Dall’ultima riforma della scuola esiste un livello intermedio tra il diploma e l’università, ovvero i corsi Its (Istruzione Tecnica Superiore). Si tratta di un percorso di formazione di due anni, che punta a migliorare le competenze ottenute tramite la scuola superiore, con particolare attenzione a ciò che sarà richiesto sul posto di lavoro. Sono finanziati da Mise, Ministero dell’Istruzione e Fondo Sociale Europeo, cosicché per i ragazzi sono praticamente gratuiti: spendono soltanto 200 euro per iscriversi al primo anno. La gestione è in mano a fondazioni composte da istituti superiori, università e aziende del territorio.

Due Its, in particolare, sono orientati alla meccanica agricola. Il primo prende ispirazione dall’Itis Malignani di Portogruaro (Ve), il secondo ha invece radici profonde in Emilia Romagna.
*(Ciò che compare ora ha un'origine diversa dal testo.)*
-- pv_equiv track=rewrite | github.com/RUCAIBox/LLMSurvey | Experiments/MathematicalReasoning/solve_turbo.py | get_answer_boxed
-- ===== SOURCE A (Python) =====
-- def get_answer_boxed(content):
--         pattern = '\\boxed'
--         start_pos = content.rfind(pattern)
--         answer = ''
--         num_left = 0
--         for i in range(start_pos + 7, len(content)):
--             if (content[i] == '}' and num_left == 0):
--                 break
--             if (content[i] == '{'):
--                 num_left = num_left + 1
--             elif (content[i] == '}'):
--                 num_left = num_left - 1
--             answer = answer + content[i]
--         return answer
-- ===== SOURCE B (Python) =====
-- def get_answer_boxed(content):
--     base = content.rfind('\\boxed') + 7
--     depth = 0
--     cur = base
--     while True:
--         o = content.find('{', cur)
--         c = content.find('}', cur)
--         if c == -1:
--             return content[base:]
--         if o != -1 and o < c:
--             depth += 1
--             cur = o + 1
--         elif depth == 0:
--             return content[base:c]
--         else:
--             depth -= 1
--             cur = c + 1
-- ===== Notes on version B (the rewrite author's own statement) =====
-- stated objective: faster
-- what changed: B jumps between brace positions with str.find(_, cursor) and returns a single slice of the input, instead of A's per-character Python loop that compares every character and grows the answer by repeated string concatenation.
import Mathlib
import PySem

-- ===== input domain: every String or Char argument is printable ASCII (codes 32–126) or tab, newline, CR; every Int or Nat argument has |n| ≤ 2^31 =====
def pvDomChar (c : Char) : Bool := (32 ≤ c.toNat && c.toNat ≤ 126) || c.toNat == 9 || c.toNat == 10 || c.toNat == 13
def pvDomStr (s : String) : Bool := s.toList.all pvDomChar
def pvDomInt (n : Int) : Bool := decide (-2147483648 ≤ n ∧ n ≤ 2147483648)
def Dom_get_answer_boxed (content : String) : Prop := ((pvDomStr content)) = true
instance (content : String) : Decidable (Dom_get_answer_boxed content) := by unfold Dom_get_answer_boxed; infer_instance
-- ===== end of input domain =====

-- B replaces A's per-character loop (string-concatenation accumulator) by jumps between
-- brace positions via find(_, cursor) plus a single slice; objective: alternative algorithm.


-- ===== PORT A =====
-- A's for-loop over i in range(start_pos+7, len(content)) reading content[i], with break:
-- ported as structural recursion over the list of characters from index start_pos+7,
-- carrying A's state (answer, num_left); `answer = answer + content[i]` is `answer ++ [ch]`.
def loopA : List Char → List Char → Int → List Char
  | [], answer, _ => answer
  | ch :: rest, answer, numLeft =>
    if ch = '}' ∧ numLeft = 0 then answer
    else loopA rest (answer ++ [ch])
      (if ch = '{' then numLeft + 1 else if ch = '}' then numLeft - 1 else numLeft)

def get_answer_boxed (content : String) : String :=
  let pattern := "\\boxed"
  let start_pos := PySem.Str.rfind content pattern
  -- start_pos + 7 ≥ 6, so .toNat is exact; drop clamps like Python's empty range
  String.ofList (loopA (content.toList.drop (start_pos + 7).toNat) [] 0)

-- ===== PORT B =====
-- termination facts about Chars.findFrom, cited by loopB's decreasing_by
theorem pvFindFrom_neg_of_gt (l sub : List Char) (cur : Nat) (h : l.length < cur) :
    PySem.Chars.findFrom l sub (cur : Int) = -1 := by
  simp only [PySem.Chars.findFrom]
  have h1 : ¬ ((cur : Int) < 0) := by omega
  simp only [if_neg h1]
  rw [if_pos (by exact_mod_cast h)]

theorem pvFindFrom_bounds (l sub : List Char) (cur : Nat) (hsub : sub ≠ [])
    (h : PySem.Chars.findFrom l sub (cur : Int) ≠ -1) :
    cur ≤ (PySem.Chars.findFrom l sub (cur : Int)).toNat ∧
      (PySem.Chars.findFrom l sub (cur : Int)).toNat < l.length := by
  have hcur : cur ≤ l.length := by
    by_contra hc
    exact h (pvFindFrom_neg_of_gt l sub cur (by omega))
  obtain ⟨h1, h2, _⟩ := PySem.Chars.findFrom_natCast_spec l sub cur hcur h
  have hlen := h2.length_le
  have hs : 1 ≤ sub.length := by cases sub <;> simp_all
  rw [List.length_drop] at hlen
  omega

-- Python B's while-loop: cur, depth; o/c are content.find('{'/'}', cur) (= Chars.findFrom
-- on the character list); the slices content[base:] and content[base:c] are drop/take
-- (exact here since 0 ≤ base and 0 ≤ c).
def loopB (l : List Char) (base cur : Nat) (depth : Int) : List Char :=
  if hc : PySem.Chars.findFrom l ['}'] (cur : Int) = -1 then l.drop base
  else if ho : PySem.Chars.findFrom l ['{'] (cur : Int) ≠ -1 ∧
      PySem.Chars.findFrom l ['{'] (cur : Int) < PySem.Chars.findFrom l ['}'] (cur : Int) then
    loopB l base ((PySem.Chars.findFrom l ['{'] (cur : Int)).toNat + 1) (depth + 1)
  else if depth = 0 then (l.drop base).take ((PySem.Chars.findFrom l ['}'] (cur : Int)).toNat - base)
  else loopB l base ((PySem.Chars.findFrom l ['}'] (cur : Int)).toNat + 1) (depth - 1)
termination_by l.length + 1 - cur
decreasing_by
  · have := pvFindFrom_bounds l ['{'] cur (by simp) ho.1
    omega
  · have := pvFindFrom_bounds l ['}'] cur (by simp) hc
    omega

def get_answer_boxed_alt (content : String) : String :=
  let base := (PySem.Str.rfind content "\\boxed" + 7).toNat
  String.ofList (loopB content.toList base base 0)

-- ===== PRECONDITION & SPEC =====
def Spec_get_answer_boxed (content : String) (out : String) : Prop := out = get_answer_boxed_alt content
instance (content : String) (out : String) : Decidable (Spec_get_answer_boxed content out) := by unfold Spec_get_answer_boxed; infer_instance

-- ===== CLAIM (what is proved, stated in full; the proofs are below) =====
def Claim_equal_get_answer_boxed : Prop := ∀ (content : String), Dom_get_answer_boxed content → Spec_get_answer_boxed content (get_answer_boxed content)

-- ===== LEMMAS AND PROOFS =====

-- canonical per-character scan; both ports are reduced to it
def scanA : List Char → Int → List Char
  | [], _ => []
  | ch :: rest, n =>
    if ch = '}' ∧ n = 0 then []
    else ch :: scanA rest (if ch = '{' then n + 1 else if ch = '}' then n - 1 else n)

theorem loopA_eq_scanA : ∀ (l ans : List Char) (n : Int), loopA l ans n = ans ++ scanA l n := by
  intro l
  induction l with
  | nil => intro ans n; simp [loopA, scanA]
  | cons ch rest ih =>
    intro ans n
    simp only [loopA, scanA]
    split
    · simp
    · rw [ih]; simp

theorem scanA_no_close (l : List Char) (h : '}' ∉ l) : ∀ n, scanA l n = l := by
  induction l with
  | nil => intro n; simp [scanA]
  | cons ch rest ih =>
    intro n
    simp only [List.mem_cons, not_or] at h
    have hch : ¬(ch = '}' ∧ n = 0) := fun hh => h.1 hh.1.symm
    simp only [scanA, if_neg hch]
    rw [ih h.2]

theorem scanA_clean_prefix (w : List Char) (hw : ∀ x ∈ w, x ≠ '{' ∧ x ≠ '}') :
    ∀ (rest : List Char) (n : Int), scanA (w ++ rest) n = w ++ scanA rest n := by
  induction w with
  | nil => simp
  | cons x w ih =>
    intro rest n
    have hx := hw x (by simp)
    have h1 : ¬(x = '}' ∧ n = 0) := fun hh => hx.2 hh.1
    simp only [List.cons_append, scanA, if_neg h1, if_neg hx.1, if_neg hx.2]
    rw [ih (fun y hy => hw y (by simp [hy]))]

theorem singleton_prefix_iff (a : Char) (l : List Char) : [a] <+: l ↔ l[0]? = some a := by
  constructor
  · rintro ⟨t, rfl⟩; simp
  · intro h
    cases l with
    | nil => simp at h
    | cons x t => simp at h; exact ⟨t, by simp [h]⟩

theorem singleton_infix_iff (a : Char) (l : List Char) : [a] <:+: l ↔ a ∈ l := by
  constructor
  · intro h; exact h.mem (by simp)
  · intro h
    obtain ⟨s, t, rfl⟩ := List.append_of_mem h
    exact ⟨s, t, by simp⟩

theorem prefix_at (a : Char) (l : List Char) (i : Nat) : [a] <+: l.drop i ↔ l[i]? = some a := by
  rw [singleton_prefix_iff, List.getElem?_drop]
  simp

theorem drop_eq_take_append (l : List Char) (base cur : Nat) (hb : base ≤ cur) :
    l.drop base = (l.drop base).take (cur - base) ++ l.drop cur := by
  conv_lhs => rw [← List.take_append_drop (cur - base) (l.drop base)]
  rw [List.drop_drop, Nat.add_sub_cancel' hb]

theorem take_split (l : List Char) (base cur m : Nat) (hb : base ≤ cur) (hc : cur ≤ m) :
    (l.drop base).take (m - base) = (l.drop base).take (cur - base) ++ (l.drop cur).take (m - cur) := by
  rw [show m - base = (cur - base) + (m - cur) by omega, List.take_add, List.drop_drop,
    Nat.add_sub_cancel' hb]

theorem take_succ_getElem (l : List Char) (cur m : Nat) (hm : m < l.length) (hc : cur ≤ m) :
    (l.drop cur).take (m + 1 - cur) = (l.drop cur).take (m - cur) ++ [l[m]] := by
  rw [show m + 1 - cur = (m - cur) + 1 by omega, List.take_add_one, List.getElem?_drop,
    show cur + (m - cur) = m by omega, List.getElem?_eq_getElem hm]
  rfl

theorem mem_window (l : List Char) (cur m : Nat) (x : Char) (hx : x ∈ (l.drop cur).take (m - cur)) :
    ∃ i, cur ≤ i ∧ i < m ∧ l[i]? = some x := by
  obtain ⟨i, hi, hget⟩ := List.mem_iff_getElem.mp hx
  have hi' := hi
  rw [List.length_take, List.length_drop] at hi'
  rw [List.getElem_take, List.getElem_drop] at hget
  exact ⟨cur + i, by omega, by omega, by rw [List.getElem?_eq_getElem (by omega)]; exact congrArg some hget⟩

theorem mem_drop_of_getElem? (l : List Char) (cur i : Nat) (x : Char) (h1 : cur ≤ i)
    (h2 : l[i]? = some x) : x ∈ l.drop cur := by
  have h3 : (l.drop cur)[i - cur]? = some x := by
    rw [List.getElem?_drop, show cur + (i - cur) = i by omega]; exact h2
  obtain ⟨hlt, heq⟩ := List.getElem?_eq_some_iff.mp h3
  exact heq ▸ List.getElem_mem hlt

-- the edge case cur > len: both find calls miss, B returns content[base:]
theorem loopB_big (l : List Char) (base cur : Nat) (d : Int) (hgt : l.length < cur)
    (hb : base ≤ cur) :
    loopB l base cur d = (l.drop base).take (cur - base) ++ scanA (l.drop cur) d := by
  rw [loopB, dif_pos (pvFindFrom_neg_of_gt l ['}'] cur hgt),
    List.drop_eq_nil_of_le (by omega : l.length ≤ cur)]
  simp only [scanA, List.append_nil]
  rw [List.take_of_length_le (by rw [List.length_drop]; omega)]

-- the invariant: loopB from cursor `cur` returns the already-accepted slice [base, cur)
-- followed by the per-character scan of the rest
theorem loopB_eq_scanA : ∀ (N : Nat) (l : List Char) (base cur : Nat) (d : Int),
    l.length + 1 - cur ≤ N → base ≤ cur →
    loopB l base cur d = (l.drop base).take (cur - base) ++ scanA (l.drop cur) d := by
  intro N
  induction N with
  | zero => intro l base cur d hN hb; exact loopB_big l base cur d (by omega) hb
  | succ N ih =>
    intro l base cur d hN hb
    by_cases hcur : cur ≤ l.length
    · rw [loopB]
      set c := PySem.Chars.findFrom l ['}'] (cur : Int) with hcdef
      set o := PySem.Chars.findFrom l ['{'] (cur : Int) with hodef
      by_cases hc : c = -1
      · rw [dif_pos hc]
        have hmem : '}' ∉ l.drop cur := by
          have h := (PySem.Chars.findFrom_natCast_eq_neg_one_iff l ['}'] cur hcur).mp hc
          rw [singleton_infix_iff] at h
          exact h
        rw [scanA_no_close _ hmem]
        exact drop_eq_take_append l base cur hb
      · rw [dif_neg hc]
        obtain ⟨hc1, hc2⟩ := pvFindFrom_bounds l ['}'] cur (by simp) hc
        obtain ⟨hcle, hcpre, hcmin⟩ := PySem.Chars.findFrom_natCast_spec l ['}'] cur hcur hc
        have hcget : l[c.toNat]? = some '}' := (prefix_at _ _ _).mp hcpre
        have hno_close : ∀ i, cur ≤ i → i < c.toNat → l[i]? ≠ some '}' := fun i h1 h2 hh =>
          hcmin i h1 h2 ((prefix_at _ _ _).mpr hh)
        by_cases ho : o ≠ -1 ∧ o < c
        · rw [dif_pos ho]
          obtain ⟨ho1, ho2⟩ := pvFindFrom_bounds l ['{'] cur (by simp) ho.1
          obtain ⟨hole, hopre, homin⟩ := PySem.Chars.findFrom_natCast_spec l ['{'] cur hcur ho.1
          have hoget : l[o.toNat]? = some '{' := (prefix_at _ _ _).mp hopre
          have hno_open : ∀ i, cur ≤ i → i < o.toNat → l[i]? ≠ some '{' := fun i h1 h2 hh =>
            homin i h1 h2 ((prefix_at _ _ _).mpr hh)
          have hmk : o.toNat < c.toNat := by
            have := ho.2
            omega
          have hw : ∀ x ∈ (l.drop cur).take (o.toNat - cur), x ≠ '{' ∧ x ≠ '}' := by
            intro x hx
            obtain ⟨i, hi1, hi2, hget⟩ := mem_window l cur o.toNat x hx
            exact ⟨fun he => hno_open i hi1 hi2 (he ▸ hget),
                   fun he => hno_close i hi1 (by omega) (he ▸ hget)⟩
          have hoelem : l[o.toNat] = '{' := by
            rw [List.getElem?_eq_getElem ho2] at hoget
            exact Option.some.inj hoget
          have hdec : l.drop cur = (l.drop cur).take (o.toNat - cur) ++ '{' :: l.drop (o.toNat + 1) := by
            conv_lhs => rw [drop_eq_take_append l cur o.toNat (by omega)]
            rw [List.drop_eq_getElem_cons ho2, hoelem]
          rw [hdec, scanA_clean_prefix _ hw]
          have hstep : scanA ('{' :: l.drop (o.toNat + 1)) d = '{' :: scanA (l.drop (o.toNat + 1)) (d + 1) := by
            simp [scanA]
          rw [hstep, ih l base (o.toNat + 1) (d + 1) (by omega) (by omega),
            take_split l base cur (o.toNat + 1) hb (by omega),
            take_succ_getElem l cur o.toNat ho2 (by omega), hoelem]
          simp
        · rw [dif_neg ho]
          have hno_open : ∀ i, cur ≤ i → i < c.toNat → l[i]? ≠ some '{' := by
            intro i h1 h2 hh
            by_cases ho1 : o = -1
            · have h := (PySem.Chars.findFrom_natCast_eq_neg_one_iff l ['{'] cur hcur).mp ho1
              rw [singleton_infix_iff] at h
              exact h (mem_drop_of_getElem? l cur i '{' h1 hh)
            · obtain ⟨ho2', ho3'⟩ := pvFindFrom_bounds l ['{'] cur (by simp) ho1
              obtain ⟨hole, hopre, homin⟩ := PySem.Chars.findFrom_natCast_spec l ['{'] cur hcur ho1
              have hoget : l[o.toNat]? = some '{' := (prefix_at _ _ _).mp hopre
              have hco : c ≤ o := by
                rcases not_and_or.mp ho with h' | h'
                · exact (h' ho1).elim
                · omega
              have hne : c.toNat ≠ o.toNat := by
                intro he
                rw [← he, hcget] at hoget
                simp at hoget
              have : c.toNat < o.toNat := by omega
              exact homin i h1 (by omega) ((prefix_at _ _ _).mpr hh)
          have hw : ∀ x ∈ (l.drop cur).take (c.toNat - cur), x ≠ '{' ∧ x ≠ '}' := by
            intro x hx
            obtain ⟨i, hi1, hi2, hget⟩ := mem_window l cur c.toNat x hx
            exact ⟨fun he => hno_open i hi1 hi2 (he ▸ hget),
                   fun he => hno_close i hi1 hi2 (he ▸ hget)⟩
          have hcelem : l[c.toNat] = '}' := by
            rw [List.getElem?_eq_getElem hc2] at hcget
            exact Option.some.inj hcget
          have hdec : l.drop cur = (l.drop cur).take (c.toNat - cur) ++ '}' :: l.drop (c.toNat + 1) := by
            conv_lhs => rw [drop_eq_take_append l cur c.toNat (by omega)]
            rw [List.drop_eq_getElem_cons hc2, hcelem]
          rw [hdec, scanA_clean_prefix _ hw]
          by_cases hd : d = 0
          · rw [if_pos hd]
            have hstep : scanA ('}' :: l.drop (c.toNat + 1)) d = [] := by
              subst hd; simp [scanA]
            rw [hstep, take_split l base cur c.toNat hb (by omega)]
            simp
          · rw [if_neg hd]
            have hstep : scanA ('}' :: l.drop (c.toNat + 1)) d = '}' :: scanA (l.drop (c.toNat + 1)) (d - 1) := by
              simp [scanA, hd]
            rw [hstep, ih l base (c.toNat + 1) (d - 1) (by omega) (by omega),
              take_split l base cur (c.toNat + 1) hb (by omega),
              take_succ_getElem l cur c.toNat hc2 (by omega), hcelem]
            simp
    · exact loopB_big l base cur d (by omega) hb

-- ===== VERDICT (by name: the statement is the Claim_ definition above) =====
theorem get_answer_boxed_spec : Claim_equal_get_answer_boxed := by
  intro content _
  show get_answer_boxed content = get_answer_boxed_alt content
  simp only [get_answer_boxed, get_answer_boxed_alt]
  rw [loopA_eq_scanA, loopB_eq_scanA (content.toList.length + 1) _ _ _ _ (by omega) (le_refl _)]
  simp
«All’inizio fu difficile ingranare. Per un ragazzo iscriversi a un corso post-diploma appena varato e così innovativo è un bel salto nel buio. Oggi siamo più conosciuti e copriamo senza troppe difficoltà tutti i 22 posti disponibili», ci spiega Bruno Costa, referente dell’Isis Malignani di Portogruaro  all’interno del Mits, ovvero l’Its in Agromeccatronica di Portogruaro, in cui si insegnano meccanica, elettronica, informatica ma anche agraria «Perché per fare il meccanico in agricoltura è indispensabile avere almeno una vaga idea di cosa fa un attrezzo in un campo e di come le condizioni del terreno possono influire sul suo funzionamento e condizionarne la durata».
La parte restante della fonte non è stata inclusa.